• _Problem description_
After locating the line with "result ++ [String.ofList" in the data that follows, return it and every later line exactly, up to and including the line with "-- Port of B: build".

(Records supplied Opens)

-- pv_equiv track=rewrite | github.com/rhkdguskim/Study | Algorithm/python/백준/36진수2.py | replace_with_z
-- ===== SOURCE A (Python) =====
-- def replace_with_z(numbers, to_replace):
--     result = []
--     for number in numbers:
--         new_number = ''
--         for char in number:
--             if char in to_replace:
--                 new_number += 'Z'
--             else:
--                 new_number += char
--         result.append(new_number)
--     return result
-- ===== SOURCE B (Python) =====
-- def replace_with_z(numbers, to_replace):
--     table = str.maketrans({c: 'Z' for c in to_replace if len(c) == 1})
--     return [number.translate(table) for number in numbers]
-- ===== Notes on version B (the rewrite author's own statement) =====
-- stated objective: idiomatic
-- what changed: B precomputes a translation table once (str.maketrans over the single-character entries of to_replace) and runs one table-driven translate pass per string, instead of an explicit char-by-char loop with a membership scan of to_replace and repeated string concatenation.
import Mathlib
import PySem

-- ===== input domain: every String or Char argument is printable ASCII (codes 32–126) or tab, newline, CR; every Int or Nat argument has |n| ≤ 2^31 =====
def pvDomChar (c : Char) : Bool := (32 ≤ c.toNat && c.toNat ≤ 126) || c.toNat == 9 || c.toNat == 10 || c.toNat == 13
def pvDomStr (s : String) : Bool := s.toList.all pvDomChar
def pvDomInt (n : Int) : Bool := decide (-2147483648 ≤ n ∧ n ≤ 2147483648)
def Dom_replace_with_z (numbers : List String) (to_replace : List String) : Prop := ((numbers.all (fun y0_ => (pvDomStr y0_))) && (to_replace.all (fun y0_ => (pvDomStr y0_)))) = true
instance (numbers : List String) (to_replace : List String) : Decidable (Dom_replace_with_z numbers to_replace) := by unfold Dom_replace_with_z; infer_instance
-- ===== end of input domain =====

-- ===== PORT A =====
-- Literal port of A: fold over numbers; for each string, fold over its chars,
-- appending 'Z' when the single-char string is in to_replace, else the char.
-- ('char in to_replace' = membership of the one-char string; compared via toList, exact).
def replace_with_z (numbers : List String) (to_replace : List String) : List String :=
  numbers.foldl (fun result number =>
    result ++ [String.ofList (number.toList.foldl (fun new_number char =>
      new_number ++ (if to_replace.any (fun s => s.toList == [char]) then ['Z'] else [char])) [])]) []

-- ===== PORT B =====
-- Port of B: build the translation table once (the single-character entries of
-- to_replace), then map each string through the table in one pass.
def replace_with_z_alt (numbers : List String) (to_replace : List String) : List String :=
  let table : List Char := to_replace.filterMap (fun s =>
    match s.toList with
    | [c] => some c
    | _ => none)
  numbers.map (fun number =>
    String.ofList (number.toList.map (fun c => if table.contains c then 'Z' else c)))

-- ===== PRECONDITION & SPEC =====
def Spec_replace_with_z (numbers : List String) (to_replace : List String) (out : List String) : Prop := out = replace_with_z_alt numbers to_replace
instance (numbers : List String) (to_replace : List String) (out : List String) : Decidable (Spec_replace_with_z numbers to_replace out) := by unfold Spec_replace_with_z; infer_instance

-- ===== CLAIM (what is proved, stated in full; the proofs are below) =====
def Claim_equal_replace_with_z : Prop := ∀ (numbers : List String) (to_replace : List String), Dom_replace_with_z numbers to_replace → Spec_replace_with_z numbers to_replace (replace_with_z numbers to_replace)

-- ===== LEMMAS AND PROOFS =====

-- membership scan of A = table lookup of B
theorem table_mem (to_replace : List String) (c : Char) :
    to_replace.any (fun s => s.toList == [c])
      = (to_replace.filterMap (fun s =>
          match s.toList with
          | [c] => some c
          | _ => none)).contains c := by
  induction to_replace with
  | nil => rfl
  | cons s rest ih =>
    simp only [List.any_cons, List.filterMap_cons]
    cases h : s.toList with
    | nil => simpa [h] using ih
    | cons a tl =>
      cases tl with
      | nil =>
        simp only [h, ih]
        cases Decidable.em (c = a) with
        | inl hc => simp [hc]
        | inr hc => simp [hc, Ne.symm hc]
      | cons b tl' => simpa [h] using ih

-- A's inner char fold = B's map over the chars
theorem inner_eq (tb : List Char) (p : Char → Bool) (hp : ∀ c, p c = tb.contains c)
    (cs acc : List Char) :
    cs.foldl (fun new_number char =>
      new_number ++ (if p char then ['Z'] else [char])) acc
      = acc ++ cs.map (fun c => if tb.contains c then 'Z' else c) := by
  induction cs generalizing acc with
  | nil => simp
  | cons c cs ih => simp [ih, hp c]; split <;> simp

-- A's outer accumulating fold = B's map
theorem outer_eq (f : String → String) (numbers : List String) (acc : List String) :
    numbers.foldl (fun result number => result ++ [f number]) acc
      = acc ++ numbers.map f := by
  induction numbers generalizing acc with
  | nil => simp
  | cons n ns ih => simp [ih]

-- ===== VERDICT (by name: the statement is the Claim_ definition above) =====
theorem replace_with_z_spec : Claim_equal_replace_with_z := by
  intro numbers to_replace _
  unfold Spec_replace_with_z replace_with_z replace_with_z_alt
  rw [outer_eq]
  simp only [List.nil_append]
  congr 1
  funext number
  congr 1
  rw [inner_eq _ _ (table_mem to_replace) _ []]
  simp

(Records supplied Closes)

• _Answer box_
    result ++ [String.ofList (number.toList.foldl (fun new_number char =>
      new_number ++ (if to_replace.any (fun s => s.toList == [char]) then ['Z'] else [char])) [])]) []

-- ===== PORT B =====
-- Port of B: build the translation table once (the single-character entries of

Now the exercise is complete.